I've been thinking about the Ubisoft pirate-proof DRM, as well as the OnLive pirate-proof service, and I'm struck by how nothing seems cheaper. That was always the big selling point by publishers to get us to care about piracy, that it was costing honest consumers money. But Silent Hunter 5 is $49.99 (and spectacularly buggy, from what I've been told), and Assassin's Creed 2 is $59.99! And OnLive makes you pay $15 a month just for the privilege of having the opportunity to rent or buy games. It's a gaming service with a cover charge.

So far, it appears that the money consumers have saved with piracy-proof DRM or services is $0.00. This tally will be updated as needed.

I was looking through my e-mail today and started laughing when I saw this note from Francis Cermak about the Sony "Move" motion controller:
Sony is talking about how innovative they are with the “Move,” but for 3 years they’ve been saying how the Wii is not a competitor to their “HD” machine. Then they go and release something that looks exactly like a Wiimote and Nunchuck, but with a ping pong ball on it!

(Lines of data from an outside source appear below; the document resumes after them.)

-- pv_equiv track=rewrite | github.com/Netflix/e2nest | nest_site/nest/helpers.py | my_argmin
-- ===== SOURCE A (Python) =====
-- from typing import List, Optional
--
-- def my_argmin(a: List[int], shortlist: Optional[List[int]] = None):
--     """
--     My argmin implementation: return a list of indices chosen from the shortlist
--     with the minimum value from a. If shortlist is None, use all indices.
--
--     >>> my_argmin([1, 1, 2, 4])
--     [0, 1]
--     >>> my_argmin([3, 1, 2, 1])
--     [1, 3]
--     >>> my_argmin([1, 1, 2, 4], [0, 1, 3])
--     [0, 1]
--     >>> my_argmin([1, 1, 2, 4], [1, 2, 3])
--     [1]
--     >>> my_argmin([1, 1, 2, 4], [2, 3])
--     [2]
--     >>> my_argmin([1, 1, 2, 4], [0, 2, 3])
--     [0]
--     >>> my_argmin([1, 1, 2, 4], [])
--     []
--     """
--     argmin = list()
--     minval = None
--     for i, e in enumerate(a):
--         if shortlist is None or i in shortlist:
--             if minval is None:
--                 minval = e
--                 argmin.append(i)
--             else:
--                 if e == minval:
--                     argmin.append(i)
--                 elif e < minval:
--                     minval = e
--                     argmin = [i]
--                 else:
--                     pass
--     return argmin
-- ===== SOURCE B (Python) =====
-- from typing import List, Optional
--
-- def my_argmin(a: List[int], shortlist: Optional[List[int]] = None):
--     eligible = [(i, e) for i, e in enumerate(a) if shortlist is None or i in shortlist]
--     if not eligible:
--         return []
--     minval = min(e for _, e in eligible)
--     return [i for i, e in eligible if e == minval]
-- ===== Notes on version B (the rewrite author's own statement) =====
-- stated objective: simpler
-- what changed: Replaced A's single running-min pass with reset-on-new-min state by a two-pass decomposition: filter the eligible (index, value) pairs once, take the minimum value, then keep the indices attaining it.
import Mathlib
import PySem

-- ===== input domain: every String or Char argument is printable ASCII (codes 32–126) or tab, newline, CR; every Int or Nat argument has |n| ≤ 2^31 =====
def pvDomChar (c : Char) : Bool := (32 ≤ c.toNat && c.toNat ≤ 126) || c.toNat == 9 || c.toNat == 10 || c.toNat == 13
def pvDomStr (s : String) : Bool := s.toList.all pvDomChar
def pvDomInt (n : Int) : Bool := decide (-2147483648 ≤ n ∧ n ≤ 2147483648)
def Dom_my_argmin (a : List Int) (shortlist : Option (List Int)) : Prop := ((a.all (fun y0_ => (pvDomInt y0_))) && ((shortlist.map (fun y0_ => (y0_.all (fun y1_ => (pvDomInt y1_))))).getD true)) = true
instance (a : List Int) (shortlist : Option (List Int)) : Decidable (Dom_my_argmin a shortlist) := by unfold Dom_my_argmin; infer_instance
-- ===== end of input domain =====

-- B replaces A's single running-min-and-reset pass by a two-pass decomposition
-- (filter eligible pairs, take the minimum value, keep indices attaining it); objective: simpler.

-- shared helper: "shortlist is None or i in shortlist"
def pvElig (shortlist : Option (List Int)) (i : Int) : Bool :=
  match shortlist with
  | none => true
  | some l => l.contains i

-- ===== PORT A =====
-- A's loop body over one enumerated element, state = (argmin, minval)
def pvStepA (shortlist : Option (List Int)) (st : List Int × Option Int) (p : Int × Int) :
    List Int × Option Int :=
  if pvElig shortlist p.1 then
    match st.2 with
    | none => (st.1 ++ [p.1], some p.2)
    | some m =>
      if p.2 = m then (st.1 ++ [p.1], some m)
      else if p.2 < m then ([p.1], some p.2)
      else st
  else st

def my_argmin (a : List Int) (shortlist : Option (List Int)) : List Int :=
  ((PySem.List.enumerate a).foldl (pvStepA shortlist) ([], none)).1

-- ===== PORT B =====
def my_argmin_alt (a : List Int) (shortlist : Option (List Int)) : List Int :=
  let eligible := (PySem.List.enumerate a).filter (fun p => pvElig shortlist p.1)
  match eligible with
  | [] => []
  | (i, e) :: rest =>
    -- min over the nonempty generator of eligible values
    let minval := rest.foldl (fun x p => min x p.2) e
    (((i, e) :: rest).filter (fun p => p.2 = minval)).map (·.1)

-- ===== PRECONDITION & SPEC =====
def Spec_my_argmin (a : List Int) (shortlist : Option (List Int)) (out : List Int) : Prop := out = my_argmin_alt a shortlist
instance (a : List Int) (shortlist : Option (List Int)) (out : List Int) : Decidable (Spec_my_argmin a shortlist out) := by unfold Spec_my_argmin; infer_instance

-- ===== CLAIM (what is proved, stated in full; the proofs are below) =====
def Claim_equal_my_argmin : Prop := ∀ (a : List Int) (shortlist : Option (List Int)), Dom_my_argmin a shortlist → Spec_my_argmin a shortlist (my_argmin a shortlist)

-- ===== LEMMAS AND PROOFS =====

-- A's fold skips ineligible pairs: it equals the eligibility-free step folded over the filtered pairs
def pvStepA' (st : List Int × Option Int) (p : Int × Int) : List Int × Option Int :=
  match st.2 with
  | none => (st.1 ++ [p.1], some p.2)
  | some m =>
    if p.2 = m then (st.1 ++ [p.1], some m)
    else if p.2 < m then ([p.1], some p.2)
    else st

theorem foldl_stepA_filter (shortlist : Option (List Int)) (l : List (Int × Int))
    (st : List Int × Option Int) :
    l.foldl (pvStepA shortlist) st = (l.filter (fun p => pvElig shortlist p.1)).foldl pvStepA' st := by
  induction l generalizing st with
  | nil => rfl
  | cons p l ih =>
    by_cases h : pvElig shortlist p.1 = true
    · simp [h, List.foldl_cons, pvStepA, pvStepA', ih]
    · simp only [Bool.not_eq_true] at h
      simp [h, List.foldl_cons, pvStepA, ih]

-- characterization of A's loop after the first eligible element
theorem foldl_min_le (l : List (Int × Int)) (m : Int) :
    l.foldl (fun x p => min x p.2) m ≤ m := by
  induction l generalizing m with
  | nil => simp
  | cons q l ih => simpa using le_trans (ih (min m q.2)) (min_le_left _ _)

-- characterization of A's loop after the first eligible element
theorem foldl_stepA'_some (l : List (Int × Int)) (acc : List Int) (m : Int) :
    l.foldl pvStepA' (acc, some m) =
      ((if l.foldl (fun x p => min x p.2) m = m then acc else []) ++
        (l.filter (fun p => p.2 = l.foldl (fun x p => min x p.2) m)).map (·.1),
       some (l.foldl (fun x p => min x p.2) m)) := by
  induction l generalizing acc m with
  | nil => simp
  | cons p l ih =>
    obtain ⟨i, v⟩ := p
    rcases lt_trichotomy v m with h | h | h
    · -- new strict minimum: reset
      have hne : v ≠ m := ne_of_lt h
      simp only [List.foldl_cons, pvStepA', hne, if_false, h, if_true]
      rw [ih]
      have hm' : min m v = v := min_eq_right h.le
      simp only [hm']
      have hle := foldl_min_le l v
      have hne2 : l.foldl (fun x p => min x p.2) v ≠ m := by
        intro hc; rw [hc] at hle; exact absurd hle (not_le.mpr h)
      simp only [if_neg hne2, List.filter_cons, List.nil_append]
      by_cases he : l.foldl (fun x p => min x p.2) v = v
      · simp only [he]
        simp
      · have h2 : ¬ (v = l.foldl (fun x p => min x p.2) v) := fun hc => he hc.symm
        simp [if_neg he, h2]
    · -- equal to the running minimum: append
      subst h
      simp only [List.foldl_cons, pvStepA', if_true]
      rw [ih]
      simp only [min_self]
      by_cases he : l.foldl (fun x p => min x p.2) v = v
      · simp only [he, List.filter_cons]
        simp
      · have h2 : ¬ (v = l.foldl (fun x p => min x p.2) v) := fun hc => he hc.symm
        simp [if_neg he, h2]
    · -- larger: skip
      have hne : v ≠ m := ne_of_gt h
      have hnl : ¬ v < m := not_lt.mpr h.le
      simp only [List.foldl_cons, pvStepA', hne, if_false, hnl]
      rw [ih]
      have hm' : min m v = m := min_eq_left h.le
      simp only [hm']
      have hle := foldl_min_le l m
      have h2 : ¬ (v = l.foldl (fun x p => min x p.2) m) := by
        intro hc; rw [← hc] at hle; exact absurd hle (not_le.mpr h)
      simp [h2]

-- ===== VERDICT (by name: the statement is the Claim_ definition above) =====
theorem my_argmin_spec : Claim_equal_my_argmin := by
  intro a shortlist _
  unfold Spec_my_argmin my_argmin my_argmin_alt
  rw [foldl_stepA_filter]
  cases hf : (PySem.List.enumerate a).filter (fun p => pvElig shortlist p.1) with
  | nil => rfl
  | cons p rest =>
    obtain ⟨i, v⟩ := p
    simp only [List.foldl_cons, pvStepA', List.nil_append]
    rw [foldl_stepA'_some]
    by_cases he : rest.foldl (fun x p => min x p.2) v = v
    · simp only [he]
      simp
    · have h2 : ¬ (v = rest.foldl (fun x p => min x p.2) v) := fun hc => he hc.symm
      simp [if_neg he, h2]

That says it better than I ever could. Sony has been incredibly arrogant and totally dismissive of the Wiimote and the games available for the Wii, then they make a near-exact copy of the Wiimote and a compilation of sports games that's a 100% ripoff of Wii Sports.

Plus, opinion is quite divided on whether this is even better than the Wiimote (Chris Kohler has an article over at Game|Life with the epic title Sony’s Motion Controller Underwhelms With Janky Games). Chris did note the unique aspect of the Move:
One unique thing that Move does that Wii can’t is augmented reality. The camera can show the player on the TV screen and overlay images onto the controller, making it look as if you’re holding a whip, a sword, even a hair trimmer. The game Move Party showed off these features, but it seemed more like a slick visual gimmick than an exciting new type of game.

Nice. When I want to see myself onscreen as a barber, I'm definitely buying a Move.

Steve Davis also had an interesting question via e-mail, wondering whether there might be an Uncanny Valley of control--is there a point where motion control tracking could be so precise that it would actually be a detriment to enjoying a game? His question came after reading this article, which talked about the awkwardness of the boxing game ("Motion Fighter") due to the Move doing true 1:1 motion detection.

I think it's an interesting question, and depending on what kind of motions are needed in the game, I can definitely see a situation where a game is actually less fun with exact motion tracking. Not all games use natural movements, so trying to do some sort of unique motion precisely could be very difficult and quite frustrating.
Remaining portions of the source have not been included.